Sioux

Overview
- Service type: Inter-city rail
- Status: discontinued
- Locale: Midwestern United States
- First service: 1928
- Last service: April 30, 1971
- Former operator(s): Milwaukee Road

Route
- Termini: Chicago, Illinois Rapid City, South Dakota
- Distance travelled: 140 mi (230 km)
- Train number(s): 11 (westbound) 22 (eastbound)

On-board services
- Seating arrangements: Reclining seat lounge coaches
- Sleeping arrangements: Sections and drawing room; (eastbound only: compartment also available) (1948)
- Catering facilities: Parlor-dining service

Technical
- Track gauge: 4 ft 8+1⁄2 in (1,435 mm)

= Sioux (train) =

Former passenger train from Chicago, Illinois, to Rapid City, South Dakota

The Sioux was a named passenger train of the Milwaukee Road that operated between Chicago, Madison, Wisconsin, and Rapid City, South Dakota, via Prairie du Chien, Wisconsin and northern Iowa. The train, #11, westbound, and #22, eastbound, operated coaches, dining cars and sleeping cars through most of its history.

On the route the train included a dining car serving breakfast, and a first-class parlor car. However, by the post-war 1940s, the parlor car was combined with dining car functions. West of Madison it also operated as a mail train, making frequent stops. The train crossed the Mississippi River on the Pile–Pontoon Railroad Bridge.

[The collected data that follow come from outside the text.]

-- pv_equiv track=rewrite | github.com/add4user/knobo | userport/utils.py | to_urlsafe_path
-- ===== SOURCE A (Python) =====
-- from typing import List
--
-- def to_urlsafe_path(text: str) -> str:
--     """
--     Converts input text into a string that can be used in URL path.
--     We only keep alphanumeric characters (in lowercase form) and converts spaces to hypens.
--     We also want to stop parsing if we hit encounter an opening bracket (likely indicating a URL)
--     until we encounter the corresponding closing bracket.
--     """
--     new_text_list: List[str] = []
--     inside_open_bracket: bool = False
--     for splitstr in text.split(" "):
--         new_split_str_list: List[str] = []
--         for c in splitstr:
--             if c == "(":
--                 inside_open_bracket = True
--             elif c == ")":
--                 inside_open_bracket = False
--             if inside_open_bracket:
--                 # Stop parsing characters while inside brackets.
--                 continue
--             if c.isalnum():
--                 new_split_str_list.append(c.lower())
--         new_text_list.append("".join(new_split_str_list))
--     return "-".join(new_text_list)
-- ===== SOURCE B (Python) =====
-- def to_urlsafe_path(text: str) -> str:
--     # Single flat pass over the characters; no split/join.
--     result = []
--     inside_open_bracket = False
--     for c in text:
--         if c == " ":
--             result.append("-")
--             continue
--         if c == "(":
--             inside_open_bracket = True
--         elif c == ")":
--             inside_open_bracket = False
--         if inside_open_bracket:
--             continue
--         if c.isalnum():
--             result.append(c.lower())
--     return "".join(result)
-- ===== Notes on version B (the rewrite author's own statement) =====
-- stated objective: simpler
-- what changed: Replaces split-on-space / per-word inner loop / '-'.join with one flat loop over the characters that emits '-' for each space directly.
import Mathlib
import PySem

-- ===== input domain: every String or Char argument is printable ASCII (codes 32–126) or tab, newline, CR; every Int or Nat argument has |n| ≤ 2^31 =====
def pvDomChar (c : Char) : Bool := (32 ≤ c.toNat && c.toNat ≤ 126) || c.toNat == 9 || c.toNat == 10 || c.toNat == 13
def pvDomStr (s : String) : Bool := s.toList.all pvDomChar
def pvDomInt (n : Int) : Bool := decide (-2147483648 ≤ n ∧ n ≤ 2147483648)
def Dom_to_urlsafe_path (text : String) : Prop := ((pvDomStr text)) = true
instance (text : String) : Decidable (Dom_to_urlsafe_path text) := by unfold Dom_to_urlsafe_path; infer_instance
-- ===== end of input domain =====

-- B replaces A's split-on-space / per-word loop / '-'.join with one flat character loop (objective: simpler).

-- ===== PORT A =====
-- inner `for c in splitstr` loop body: state = (new_split_str_list, inside_open_bracket)
def pvInnerStep (st : List Char × Bool) (c : Char) : List Char × Bool :=
  let flag := if c = '(' then true else if c = ')' then false else st.2
  if flag then (st.1, flag)
  else if PySem.Chars.isalnum c then (st.1 ++ [PySem.Chars.lowerChar c], flag)
  else (st.1, flag)

-- outer `for splitstr in text.split(" ")` loop: state = (new_text_list, inside_open_bracket)
def pvOuter : List (List Char) → List (List Char) × Bool → List (List Char) × Bool
  | [], st => st
  | w :: ws, (acc, flag) =>
      let r := w.foldl pvInnerStep ([], flag)
      pvOuter ws (acc ++ [r.1], r.2)

def to_urlsafe_path (text : String) : String :=
  String.ofList (PySem.Chars.join ['-']
    (pvOuter (PySem.Chars.splitOn text.toList [' ']) ([], false)).1)

-- ===== PORT B =====
-- the flat loop of Source B: state = (result, inside_open_bracket)
def pvAltStep (st : List Char × Bool) (c : Char) : List Char × Bool :=
  if c = ' ' then (st.1 ++ ['-'], st.2)
  else
    let flag := if c = '(' then true else if c = ')' then false else st.2
    if flag then (st.1, flag)
    else if PySem.Chars.isalnum c then (st.1 ++ [PySem.Chars.lowerChar c], flag)
    else (st.1, flag)

def to_urlsafe_path_alt (text : String) : String :=
  String.ofList (text.toList.foldl pvAltStep ([], false)).1

-- ===== PRECONDITION & SPEC =====
def Spec_to_urlsafe_path (text : String) (out : String) : Prop := out = to_urlsafe_path_alt text
instance (text : String) (out : String) : Decidable (Spec_to_urlsafe_path text out) := by unfold Spec_to_urlsafe_path; infer_instance

-- ===== CLAIM (what is proved, stated in full; the proofs are below) =====
def Claim_equal_to_urlsafe_path : Prop := ∀ (text : String), Dom_to_urlsafe_path text → Spec_to_urlsafe_path text (to_urlsafe_path text)

-- ===== LEMMAS AND PROOFS =====

-- structural characterisation of splitting on a single space
def pvSplit : List Char → List (List Char)
  | [] => [[]]
  | c :: rest => if c = ' ' then [] :: pvSplit rest else (pvSplit rest).modifyHead (c :: ·)

theorem pvSplit_ne_nil (cs : List Char) : pvSplit cs ≠ [] := by
  cases cs with
  | nil => simp [pvSplit]
  | cons c rest =>
    simp only [pvSplit]
    split_ifs
    · simp
    · cases h : pvSplit rest with
      | nil => exact absurd h (pvSplit_ne_nil rest)
      | cons a t => simp

theorem splitOn_go_space (l cur : List Char) (acc : List (List Char)) (fuel : Nat)
    (hf : l.length ≤ fuel) :
    PySem.Chars.splitOn.go [' '] fuel l cur acc
      = acc.reverse ++ (pvSplit l).modifyHead (cur.reverse ++ ·) := by
  induction fuel generalizing l cur acc with
  | zero =>
    have : l = [] := by cases l <;> simp_all
    subst this
    simp [PySem.Chars.splitOn.go, pvSplit]
  | succ fuel ih =>
    cases l with
    | nil => simp [PySem.Chars.splitOn.go, pvSplit]
    | cons c rest =>
      by_cases hc : c = ' '
      · subst hc
        rw [show PySem.Chars.splitOn.go [' '] (fuel+1) (' ' :: rest) cur acc
              = PySem.Chars.splitOn.go [' '] fuel rest [] (cur.reverse :: acc) by
            simp [PySem.Chars.splitOn.go, List.isPrefixOf]]
        rw [ih rest [] (cur.reverse :: acc) (by simpa using Nat.le_of_succ_le_succ (by simpa using hf))]
        cases h : pvSplit rest with
        | nil => exact absurd h (pvSplit_ne_nil rest)
        | cons a t => simp [pvSplit, h]
      · rw [show PySem.Chars.splitOn.go [' '] (fuel+1) (c :: rest) cur acc
              = PySem.Chars.splitOn.go [' '] fuel rest (c :: cur) acc by
            simp only [PySem.Chars.splitOn.go, List.isPrefixOf]
            simp
            intro h
            exact absurd h.symm hc]
        rw [ih rest (c :: cur) acc (by simpa using Nat.le_of_succ_le_succ (by simpa using hf))]
        cases h : pvSplit rest with
        | nil => exact absurd h (pvSplit_ne_nil rest)
        | cons a t => simp [pvSplit, h, hc]

theorem splitOn_space (cs : List Char) :
    PySem.Chars.splitOn cs [' '] = pvSplit cs := by
  rw [PySem.Chars.splitOn, splitOn_go_space cs [] [] _ (Nat.le_succ _)]
  cases pvSplit cs <;> simp

-- front-building versions of the two accumulator loops
def pvInnerF : Bool → List Char → List Char × Bool
  | flag, [] => ([], flag)
  | flag, c :: rest =>
      let f := if c = '(' then true else if c = ')' then false else flag
      if f then pvInnerF f rest
      else if PySem.Chars.isalnum c then
        ((PySem.Chars.lowerChar c) :: (pvInnerF f rest).1, (pvInnerF f rest).2)
      else pvInnerF f rest

theorem innerF_eq (w : List Char) (acc : List Char) (flag : Bool) :
    w.foldl pvInnerStep (acc, flag)
      = (acc ++ (pvInnerF flag w).1, (pvInnerF flag w).2) := by
  induction w generalizing acc flag with
  | nil => simp [pvInnerF]
  | cons c rest ih =>
    simp only [List.foldl_cons, pvInnerStep, pvInnerF]
    split_ifs with h1 h2 <;> simp [ih]

def pvOuterF : Bool → List (List Char) → List (List Char) × Bool
  | flag, [] => ([], flag)
  | flag, w :: ws =>
      ((pvInnerF flag w).1 :: (pvOuterF (pvInnerF flag w).2 ws).1,
       (pvOuterF (pvInnerF flag w).2 ws).2)

theorem outerF_eq (ws : List (List Char)) (acc : List (List Char)) (flag : Bool) :
    pvOuter ws (acc, flag)
      = (acc ++ (pvOuterF flag ws).1, (pvOuterF flag ws).2) := by
  induction ws generalizing acc flag with
  | nil => simp [pvOuter, pvOuterF]
  | cons w ws ih => simp [pvOuter, pvOuterF, innerF_eq, ih]

def pvAltF : Bool → List Char → List Char × Bool
  | flag, [] => ([], flag)
  | flag, c :: rest =>
      if c = ' ' then ('-' :: (pvAltF flag rest).1, (pvAltF flag rest).2)
      else
        let f := if c = '(' then true else if c = ')' then false else flag
        if f then pvAltF f rest
        else if PySem.Chars.isalnum c then
          ((PySem.Chars.lowerChar c) :: (pvAltF f rest).1, (pvAltF f rest).2)
        else pvAltF f rest

theorem altF_eq (cs : List Char) (acc : List Char) (flag : Bool) :
    cs.foldl pvAltStep (acc, flag)
      = (acc ++ (pvAltF flag cs).1, (pvAltF flag cs).2) := by
  induction cs generalizing acc flag with
  | nil => simp [pvAltF]
  | cons c rest ih =>
    simp only [List.foldl_cons, pvAltStep, pvAltF]
    split_ifs with h1 h2 h3 <;> simp [ih]

-- the heart: joining the per-word outputs with '-' is the flat loop
theorem main_lemma (cs : List Char) (flag : Bool) :
    PySem.Chars.join ['-'] (pvOuterF flag (pvSplit cs)).1 = (pvAltF flag cs).1 := by
  induction cs generalizing flag with
  | nil => simp [pvSplit, pvOuterF, pvInnerF, pvAltF, PySem.Chars.join_singleton]
  | cons c rest ih =>
    by_cases hc : c = ' '
    · subst hc
      have hsplit : pvSplit (' ' :: rest) = [] :: pvSplit rest := by simp [pvSplit]
      have halt : (pvAltF flag (' ' :: rest)).1 = '-' :: (pvAltF flag rest).1 := by
        simp [pvAltF]
      rw [hsplit, halt]
      have h1 : (pvOuterF flag ([] :: pvSplit rest)).1
          = [] :: (pvOuterF flag (pvSplit rest)).1 := by
        simp [pvOuterF, pvInnerF]
      rw [h1]
      cases hsp : pvSplit rest with
      | nil => exact absurd hsp (pvSplit_ne_nil rest)
      | cons a t =>
        have ihf := ih flag
        rw [hsp] at ihf
        have h2 : (pvOuterF flag (a :: t)).1
            = (pvInnerF flag a).1 :: (pvOuterF (pvInnerF flag a).2 t).1 := by
          simp [pvOuterF]
        rw [h2] at ihf ⊢
        rw [PySem.Chars.join_cons_cons, ihf]
        simp
    · have hsplit : pvSplit (c :: rest) = (pvSplit rest).modifyHead (c :: ·) := by
        simp [pvSplit, hc]
      rw [hsplit]
      cases hsp : pvSplit rest with
      | nil => exact absurd hsp (pvSplit_ne_nil rest)
      | cons a t =>
        simp only [List.modifyHead]
        set f := if c = '(' then true else if c = ')' then false else flag with hf
        have ihf := ih f
        rw [hsp] at ihf
        have houter : (pvOuterF f (a :: t)).1
            = (pvInnerF f a).1 :: (pvOuterF (pvInnerF f a).2 t).1 := by
          simp [pvOuterF]
        rw [houter] at ihf
        have hin : pvInnerF flag (c :: a)
            = if f then pvInnerF f a
              else if PySem.Chars.isalnum c then
                ((PySem.Chars.lowerChar c) :: (pvInnerF f a).1, (pvInnerF f a).2)
              else pvInnerF f a := by
          rw [pvInnerF, hf]
        have halt : pvAltF flag (c :: rest)
            = if f then pvAltF f rest
              else if PySem.Chars.isalnum c then
                ((PySem.Chars.lowerChar c) :: (pvAltF f rest).1, (pvAltF f rest).2)
              else pvAltF f rest := by
          rw [pvAltF, if_neg hc, hf]
        have hstep : (pvOuterF flag ((c :: a) :: t)).1
            = (pvInnerF flag (c :: a)).1 :: (pvOuterF (pvInnerF flag (c :: a)).2 t).1 := by
          simp [pvOuterF]
        rw [hstep, hin, halt]
        split_ifs with h1 h2
        · exact ihf
        · simp only
          cases hL : (pvOuterF (pvInnerF f a).2 t).1 with
          | nil =>
            rw [hL] at ihf
            rw [PySem.Chars.join_singleton] at ihf
            rw [PySem.Chars.join_singleton, ihf]
          | cons b l =>
            rw [hL] at ihf
            rw [PySem.Chars.join_cons_cons] at ihf
            rw [PySem.Chars.join_cons_cons]
            simp only [List.cons_append]
            rw [ihf]
        · exact ihf

-- ===== VERDICT (by name: the statement is the Claim_ definition above) =====
theorem to_urlsafe_path_spec : Claim_equal_to_urlsafe_path := by
  intro text _
  show to_urlsafe_path text = to_urlsafe_path_alt text
  unfold to_urlsafe_path to_urlsafe_path_alt
  rw [splitOn_space, outerF_eq, altF_eq]
  simp [main_lemma]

On October 1, 1951, the train was cut back to a Chicago to Canton, South Dakota, service with prepaid taxi connections to nearby Sioux Falls. In the 1950s, the Sioux itinerary between Chicago's Union Station and Madison, Wisconsin was limited stops between Chicago and Walworth; and service in that latter territory was handled by suburban Milwaukee Road trains.

In 1960 the train was further cut back to a Chicago to Madison coach service. The train ceased operation on May 1, 1971, when Amtrak assumed responsibility for providing a national rail service.